Aim of the exercise – Below are some entries. Repeat exactly the lines from the one with "0 ≤ destinoB m k ∧ destinoB m k < m := by" through the one with "theorem B_unfold (xs", and only those.

Stored data:
■ ■ ■ ■ ■
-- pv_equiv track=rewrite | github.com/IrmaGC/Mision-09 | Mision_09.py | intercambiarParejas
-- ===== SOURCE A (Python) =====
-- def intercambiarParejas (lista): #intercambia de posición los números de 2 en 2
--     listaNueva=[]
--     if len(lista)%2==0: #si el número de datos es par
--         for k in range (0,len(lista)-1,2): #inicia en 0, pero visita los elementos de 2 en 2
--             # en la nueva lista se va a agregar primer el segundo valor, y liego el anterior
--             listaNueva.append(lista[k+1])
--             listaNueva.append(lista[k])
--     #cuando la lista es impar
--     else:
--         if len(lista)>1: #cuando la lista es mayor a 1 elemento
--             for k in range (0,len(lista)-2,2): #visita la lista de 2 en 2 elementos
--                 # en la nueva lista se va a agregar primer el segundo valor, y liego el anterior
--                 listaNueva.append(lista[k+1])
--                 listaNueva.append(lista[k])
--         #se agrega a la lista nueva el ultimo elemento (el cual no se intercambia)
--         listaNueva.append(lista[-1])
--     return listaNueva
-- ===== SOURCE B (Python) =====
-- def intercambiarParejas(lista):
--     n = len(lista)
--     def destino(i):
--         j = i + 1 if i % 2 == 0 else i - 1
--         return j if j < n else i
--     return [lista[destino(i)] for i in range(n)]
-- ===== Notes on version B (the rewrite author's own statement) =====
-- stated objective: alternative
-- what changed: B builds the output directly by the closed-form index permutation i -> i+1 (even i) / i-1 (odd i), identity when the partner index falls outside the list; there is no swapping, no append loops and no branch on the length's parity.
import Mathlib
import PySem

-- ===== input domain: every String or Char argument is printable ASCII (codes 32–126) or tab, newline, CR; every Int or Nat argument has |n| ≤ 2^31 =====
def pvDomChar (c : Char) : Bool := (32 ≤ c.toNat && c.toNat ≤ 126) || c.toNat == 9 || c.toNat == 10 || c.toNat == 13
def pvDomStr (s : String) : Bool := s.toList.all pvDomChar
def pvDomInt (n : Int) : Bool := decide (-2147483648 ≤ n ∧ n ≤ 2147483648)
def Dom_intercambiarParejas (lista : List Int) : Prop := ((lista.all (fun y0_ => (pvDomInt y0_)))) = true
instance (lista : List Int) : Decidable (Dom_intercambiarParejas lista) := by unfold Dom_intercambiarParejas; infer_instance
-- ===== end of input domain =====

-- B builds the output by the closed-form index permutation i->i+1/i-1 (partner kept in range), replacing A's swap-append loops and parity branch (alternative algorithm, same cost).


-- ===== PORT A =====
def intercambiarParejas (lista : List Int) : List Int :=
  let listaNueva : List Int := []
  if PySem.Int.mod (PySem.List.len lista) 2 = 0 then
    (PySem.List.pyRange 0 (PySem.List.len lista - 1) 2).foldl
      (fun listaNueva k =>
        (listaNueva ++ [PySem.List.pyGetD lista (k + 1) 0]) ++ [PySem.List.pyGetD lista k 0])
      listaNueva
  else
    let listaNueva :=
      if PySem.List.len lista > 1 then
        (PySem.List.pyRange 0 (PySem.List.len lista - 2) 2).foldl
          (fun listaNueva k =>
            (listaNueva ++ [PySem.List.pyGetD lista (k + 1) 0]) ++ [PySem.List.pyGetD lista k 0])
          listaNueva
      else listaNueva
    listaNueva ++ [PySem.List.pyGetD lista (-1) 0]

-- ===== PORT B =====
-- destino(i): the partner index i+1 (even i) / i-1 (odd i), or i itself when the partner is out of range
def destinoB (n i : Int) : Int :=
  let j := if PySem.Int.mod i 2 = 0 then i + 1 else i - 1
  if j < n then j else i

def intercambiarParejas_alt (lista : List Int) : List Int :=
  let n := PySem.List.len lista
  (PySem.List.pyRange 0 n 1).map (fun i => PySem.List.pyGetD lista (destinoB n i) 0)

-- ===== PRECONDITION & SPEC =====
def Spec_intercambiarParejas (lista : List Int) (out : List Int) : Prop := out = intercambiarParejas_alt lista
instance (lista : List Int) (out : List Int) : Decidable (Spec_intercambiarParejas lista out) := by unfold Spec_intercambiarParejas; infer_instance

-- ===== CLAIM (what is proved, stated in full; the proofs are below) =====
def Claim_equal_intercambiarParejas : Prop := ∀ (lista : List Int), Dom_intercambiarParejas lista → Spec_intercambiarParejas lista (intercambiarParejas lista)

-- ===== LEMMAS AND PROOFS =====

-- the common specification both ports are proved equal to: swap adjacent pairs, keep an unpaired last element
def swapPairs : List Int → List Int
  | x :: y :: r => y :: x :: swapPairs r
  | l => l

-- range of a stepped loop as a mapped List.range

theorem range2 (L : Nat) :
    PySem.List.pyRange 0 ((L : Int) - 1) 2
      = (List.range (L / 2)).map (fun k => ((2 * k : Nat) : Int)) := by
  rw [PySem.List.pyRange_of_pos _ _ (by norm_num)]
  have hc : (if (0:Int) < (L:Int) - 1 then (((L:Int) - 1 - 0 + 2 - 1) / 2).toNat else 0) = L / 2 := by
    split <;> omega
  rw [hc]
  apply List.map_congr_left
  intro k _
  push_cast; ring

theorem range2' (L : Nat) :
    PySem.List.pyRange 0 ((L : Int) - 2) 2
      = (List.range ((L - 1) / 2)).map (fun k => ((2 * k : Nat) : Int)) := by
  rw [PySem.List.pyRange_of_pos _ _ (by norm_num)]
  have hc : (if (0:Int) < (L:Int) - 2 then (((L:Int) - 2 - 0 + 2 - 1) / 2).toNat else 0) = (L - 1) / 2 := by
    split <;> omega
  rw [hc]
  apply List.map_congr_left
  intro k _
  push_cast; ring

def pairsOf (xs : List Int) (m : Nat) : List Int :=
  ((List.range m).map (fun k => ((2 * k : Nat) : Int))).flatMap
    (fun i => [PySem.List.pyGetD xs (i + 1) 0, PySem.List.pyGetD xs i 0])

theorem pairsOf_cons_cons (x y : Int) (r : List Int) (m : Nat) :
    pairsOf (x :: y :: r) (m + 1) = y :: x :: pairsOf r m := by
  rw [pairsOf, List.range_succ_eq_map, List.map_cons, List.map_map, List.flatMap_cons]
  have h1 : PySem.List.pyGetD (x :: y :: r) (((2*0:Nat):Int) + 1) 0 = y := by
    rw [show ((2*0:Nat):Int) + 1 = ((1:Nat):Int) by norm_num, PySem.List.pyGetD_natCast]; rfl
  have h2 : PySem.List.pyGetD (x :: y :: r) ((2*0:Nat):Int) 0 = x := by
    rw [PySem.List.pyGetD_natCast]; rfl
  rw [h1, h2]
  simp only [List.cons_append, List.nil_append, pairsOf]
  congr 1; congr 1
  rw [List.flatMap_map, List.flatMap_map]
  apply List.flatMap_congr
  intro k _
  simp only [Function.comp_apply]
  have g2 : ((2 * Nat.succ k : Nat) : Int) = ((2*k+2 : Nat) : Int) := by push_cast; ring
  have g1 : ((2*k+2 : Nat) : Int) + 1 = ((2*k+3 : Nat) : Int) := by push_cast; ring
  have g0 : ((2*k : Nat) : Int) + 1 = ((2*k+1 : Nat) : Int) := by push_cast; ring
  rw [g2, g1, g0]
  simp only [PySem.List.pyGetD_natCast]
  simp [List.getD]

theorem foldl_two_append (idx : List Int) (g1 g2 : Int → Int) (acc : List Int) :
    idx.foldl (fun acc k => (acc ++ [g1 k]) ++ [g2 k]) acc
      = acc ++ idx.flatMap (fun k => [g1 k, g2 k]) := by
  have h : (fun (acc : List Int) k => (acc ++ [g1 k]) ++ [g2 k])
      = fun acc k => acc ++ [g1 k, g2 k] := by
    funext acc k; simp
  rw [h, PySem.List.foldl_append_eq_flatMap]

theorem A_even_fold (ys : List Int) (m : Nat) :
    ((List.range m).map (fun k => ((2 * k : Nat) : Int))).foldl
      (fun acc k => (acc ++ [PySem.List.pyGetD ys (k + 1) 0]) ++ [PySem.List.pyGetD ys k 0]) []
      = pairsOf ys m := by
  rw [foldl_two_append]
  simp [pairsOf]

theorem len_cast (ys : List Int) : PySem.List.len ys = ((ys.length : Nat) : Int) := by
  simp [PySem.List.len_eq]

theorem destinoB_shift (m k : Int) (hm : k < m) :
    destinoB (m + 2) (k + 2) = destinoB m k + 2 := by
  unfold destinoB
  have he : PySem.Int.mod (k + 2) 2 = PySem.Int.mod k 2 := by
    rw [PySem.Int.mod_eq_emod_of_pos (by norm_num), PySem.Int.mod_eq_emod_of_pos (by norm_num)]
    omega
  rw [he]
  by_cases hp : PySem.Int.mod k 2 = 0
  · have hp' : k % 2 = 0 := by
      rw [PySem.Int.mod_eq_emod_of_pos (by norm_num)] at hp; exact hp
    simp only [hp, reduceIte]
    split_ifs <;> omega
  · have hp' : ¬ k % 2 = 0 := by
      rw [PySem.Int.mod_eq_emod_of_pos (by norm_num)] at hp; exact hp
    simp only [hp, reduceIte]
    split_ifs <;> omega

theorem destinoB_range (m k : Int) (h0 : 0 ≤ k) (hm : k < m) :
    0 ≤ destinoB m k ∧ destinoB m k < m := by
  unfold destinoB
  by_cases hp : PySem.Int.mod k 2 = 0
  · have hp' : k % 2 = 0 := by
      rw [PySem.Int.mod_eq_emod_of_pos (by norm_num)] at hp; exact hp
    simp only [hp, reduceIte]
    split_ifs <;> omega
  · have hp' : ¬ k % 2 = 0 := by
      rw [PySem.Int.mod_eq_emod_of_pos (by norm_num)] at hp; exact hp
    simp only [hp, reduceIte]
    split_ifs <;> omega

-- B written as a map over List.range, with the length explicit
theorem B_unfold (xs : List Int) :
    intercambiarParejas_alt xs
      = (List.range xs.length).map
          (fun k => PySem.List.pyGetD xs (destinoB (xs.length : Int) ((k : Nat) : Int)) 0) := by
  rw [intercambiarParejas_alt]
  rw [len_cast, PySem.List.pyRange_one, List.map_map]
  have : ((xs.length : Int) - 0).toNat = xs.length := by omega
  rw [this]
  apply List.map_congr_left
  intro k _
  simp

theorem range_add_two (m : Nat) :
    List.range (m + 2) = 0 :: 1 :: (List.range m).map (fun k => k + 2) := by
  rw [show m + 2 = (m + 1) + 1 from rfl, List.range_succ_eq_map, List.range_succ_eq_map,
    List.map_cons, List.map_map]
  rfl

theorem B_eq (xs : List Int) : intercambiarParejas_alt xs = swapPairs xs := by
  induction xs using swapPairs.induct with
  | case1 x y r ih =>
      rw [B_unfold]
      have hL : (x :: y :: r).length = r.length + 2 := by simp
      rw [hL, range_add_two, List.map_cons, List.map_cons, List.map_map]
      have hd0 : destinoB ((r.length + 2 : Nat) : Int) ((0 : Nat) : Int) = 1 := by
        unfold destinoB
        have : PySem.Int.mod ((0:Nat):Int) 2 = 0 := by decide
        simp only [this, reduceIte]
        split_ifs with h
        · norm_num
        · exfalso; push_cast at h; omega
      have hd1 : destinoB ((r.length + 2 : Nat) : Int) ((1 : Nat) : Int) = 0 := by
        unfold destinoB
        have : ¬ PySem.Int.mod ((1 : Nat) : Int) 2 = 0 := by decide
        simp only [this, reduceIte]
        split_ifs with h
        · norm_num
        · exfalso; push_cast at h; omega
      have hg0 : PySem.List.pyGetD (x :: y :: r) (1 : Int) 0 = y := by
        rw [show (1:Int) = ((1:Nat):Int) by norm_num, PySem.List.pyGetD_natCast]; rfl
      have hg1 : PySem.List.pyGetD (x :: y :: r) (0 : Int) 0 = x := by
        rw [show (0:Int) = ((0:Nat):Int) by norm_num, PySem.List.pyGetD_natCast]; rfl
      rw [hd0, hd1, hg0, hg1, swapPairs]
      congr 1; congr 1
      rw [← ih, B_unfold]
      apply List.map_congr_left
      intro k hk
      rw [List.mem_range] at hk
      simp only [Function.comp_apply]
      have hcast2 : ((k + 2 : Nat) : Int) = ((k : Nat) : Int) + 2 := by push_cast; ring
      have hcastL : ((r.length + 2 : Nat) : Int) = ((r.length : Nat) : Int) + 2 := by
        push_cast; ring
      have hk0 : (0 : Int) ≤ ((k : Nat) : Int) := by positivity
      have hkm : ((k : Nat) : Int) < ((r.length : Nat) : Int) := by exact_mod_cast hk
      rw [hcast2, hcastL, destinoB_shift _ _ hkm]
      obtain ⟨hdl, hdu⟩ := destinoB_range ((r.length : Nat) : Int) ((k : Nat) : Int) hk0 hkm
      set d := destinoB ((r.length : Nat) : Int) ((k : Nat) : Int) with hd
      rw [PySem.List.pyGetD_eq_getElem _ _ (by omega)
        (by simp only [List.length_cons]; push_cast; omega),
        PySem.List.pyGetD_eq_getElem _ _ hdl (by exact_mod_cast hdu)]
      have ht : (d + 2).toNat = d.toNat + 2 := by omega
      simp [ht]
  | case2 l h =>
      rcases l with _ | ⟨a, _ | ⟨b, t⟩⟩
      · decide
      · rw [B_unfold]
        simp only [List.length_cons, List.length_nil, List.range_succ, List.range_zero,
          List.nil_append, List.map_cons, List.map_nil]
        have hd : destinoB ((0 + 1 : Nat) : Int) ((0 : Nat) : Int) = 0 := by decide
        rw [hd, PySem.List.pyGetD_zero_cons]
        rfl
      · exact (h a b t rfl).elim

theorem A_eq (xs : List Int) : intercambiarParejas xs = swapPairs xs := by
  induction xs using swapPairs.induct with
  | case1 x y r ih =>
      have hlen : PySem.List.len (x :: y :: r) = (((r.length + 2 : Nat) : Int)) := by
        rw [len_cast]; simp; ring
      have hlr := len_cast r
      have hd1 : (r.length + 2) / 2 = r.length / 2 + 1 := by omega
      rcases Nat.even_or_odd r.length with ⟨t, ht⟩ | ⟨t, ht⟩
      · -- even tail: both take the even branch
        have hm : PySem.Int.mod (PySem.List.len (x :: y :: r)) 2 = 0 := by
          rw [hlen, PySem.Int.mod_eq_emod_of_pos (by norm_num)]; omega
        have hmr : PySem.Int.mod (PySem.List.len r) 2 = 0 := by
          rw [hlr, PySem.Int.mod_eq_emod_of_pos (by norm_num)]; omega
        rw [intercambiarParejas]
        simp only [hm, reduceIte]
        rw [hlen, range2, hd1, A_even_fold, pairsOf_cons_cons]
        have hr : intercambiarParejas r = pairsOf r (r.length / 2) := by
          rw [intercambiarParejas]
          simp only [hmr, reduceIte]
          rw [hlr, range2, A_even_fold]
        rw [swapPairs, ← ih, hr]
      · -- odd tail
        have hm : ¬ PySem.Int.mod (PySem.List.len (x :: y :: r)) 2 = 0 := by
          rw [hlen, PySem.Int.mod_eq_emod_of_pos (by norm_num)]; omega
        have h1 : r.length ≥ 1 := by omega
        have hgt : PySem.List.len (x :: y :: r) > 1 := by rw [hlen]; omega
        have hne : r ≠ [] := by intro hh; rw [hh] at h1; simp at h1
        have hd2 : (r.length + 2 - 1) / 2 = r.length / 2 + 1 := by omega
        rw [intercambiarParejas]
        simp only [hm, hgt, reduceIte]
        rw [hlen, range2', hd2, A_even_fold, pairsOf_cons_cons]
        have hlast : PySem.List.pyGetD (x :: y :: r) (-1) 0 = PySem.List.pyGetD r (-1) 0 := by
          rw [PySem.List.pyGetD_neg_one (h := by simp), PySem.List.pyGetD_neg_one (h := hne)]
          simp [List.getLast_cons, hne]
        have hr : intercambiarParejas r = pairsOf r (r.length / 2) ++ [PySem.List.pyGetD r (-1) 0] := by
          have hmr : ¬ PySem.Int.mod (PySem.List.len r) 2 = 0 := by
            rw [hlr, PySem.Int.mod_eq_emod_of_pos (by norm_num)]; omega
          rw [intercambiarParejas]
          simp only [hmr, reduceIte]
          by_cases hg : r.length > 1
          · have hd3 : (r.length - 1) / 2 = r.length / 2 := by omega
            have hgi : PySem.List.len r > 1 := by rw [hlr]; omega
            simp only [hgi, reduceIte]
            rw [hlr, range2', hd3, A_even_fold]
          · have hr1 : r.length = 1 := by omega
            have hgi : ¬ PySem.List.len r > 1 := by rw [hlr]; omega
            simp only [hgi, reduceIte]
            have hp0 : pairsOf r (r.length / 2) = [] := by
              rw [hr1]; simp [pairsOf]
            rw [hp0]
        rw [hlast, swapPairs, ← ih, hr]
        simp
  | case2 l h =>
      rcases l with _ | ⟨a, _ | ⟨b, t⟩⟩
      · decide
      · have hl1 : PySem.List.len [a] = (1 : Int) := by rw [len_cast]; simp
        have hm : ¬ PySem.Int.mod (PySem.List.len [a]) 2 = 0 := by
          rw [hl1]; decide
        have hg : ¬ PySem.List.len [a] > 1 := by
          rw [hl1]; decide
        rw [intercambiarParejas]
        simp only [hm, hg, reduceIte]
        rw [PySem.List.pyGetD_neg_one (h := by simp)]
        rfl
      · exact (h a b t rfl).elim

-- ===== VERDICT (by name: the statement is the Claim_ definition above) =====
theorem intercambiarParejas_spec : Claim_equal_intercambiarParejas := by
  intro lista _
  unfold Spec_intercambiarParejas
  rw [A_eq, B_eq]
■ ■ ■ ■ ■
The answer –
    0 ≤ destinoB m k ∧ destinoB m k < m := by
  unfold destinoB
  by_cases hp : PySem.Int.mod k 2 = 0
  · have hp' : k % 2 = 0 := by
      rw [PySem.Int.mod_eq_emod_of_pos (by norm_num)] at hp; exact hp
    simp only [hp, reduceIte]
    split_ifs <;> omega
  · have hp' : ¬ k % 2 = 0 := by
      rw [PySem.Int.mod_eq_emod_of_pos (by norm_num)] at hp; exact hp
    simp only [hp, reduceIte]
    split_ifs <;> omega

-- B written as a map over List.range, with the length explicit
theorem B_unfold (xs : List Int) :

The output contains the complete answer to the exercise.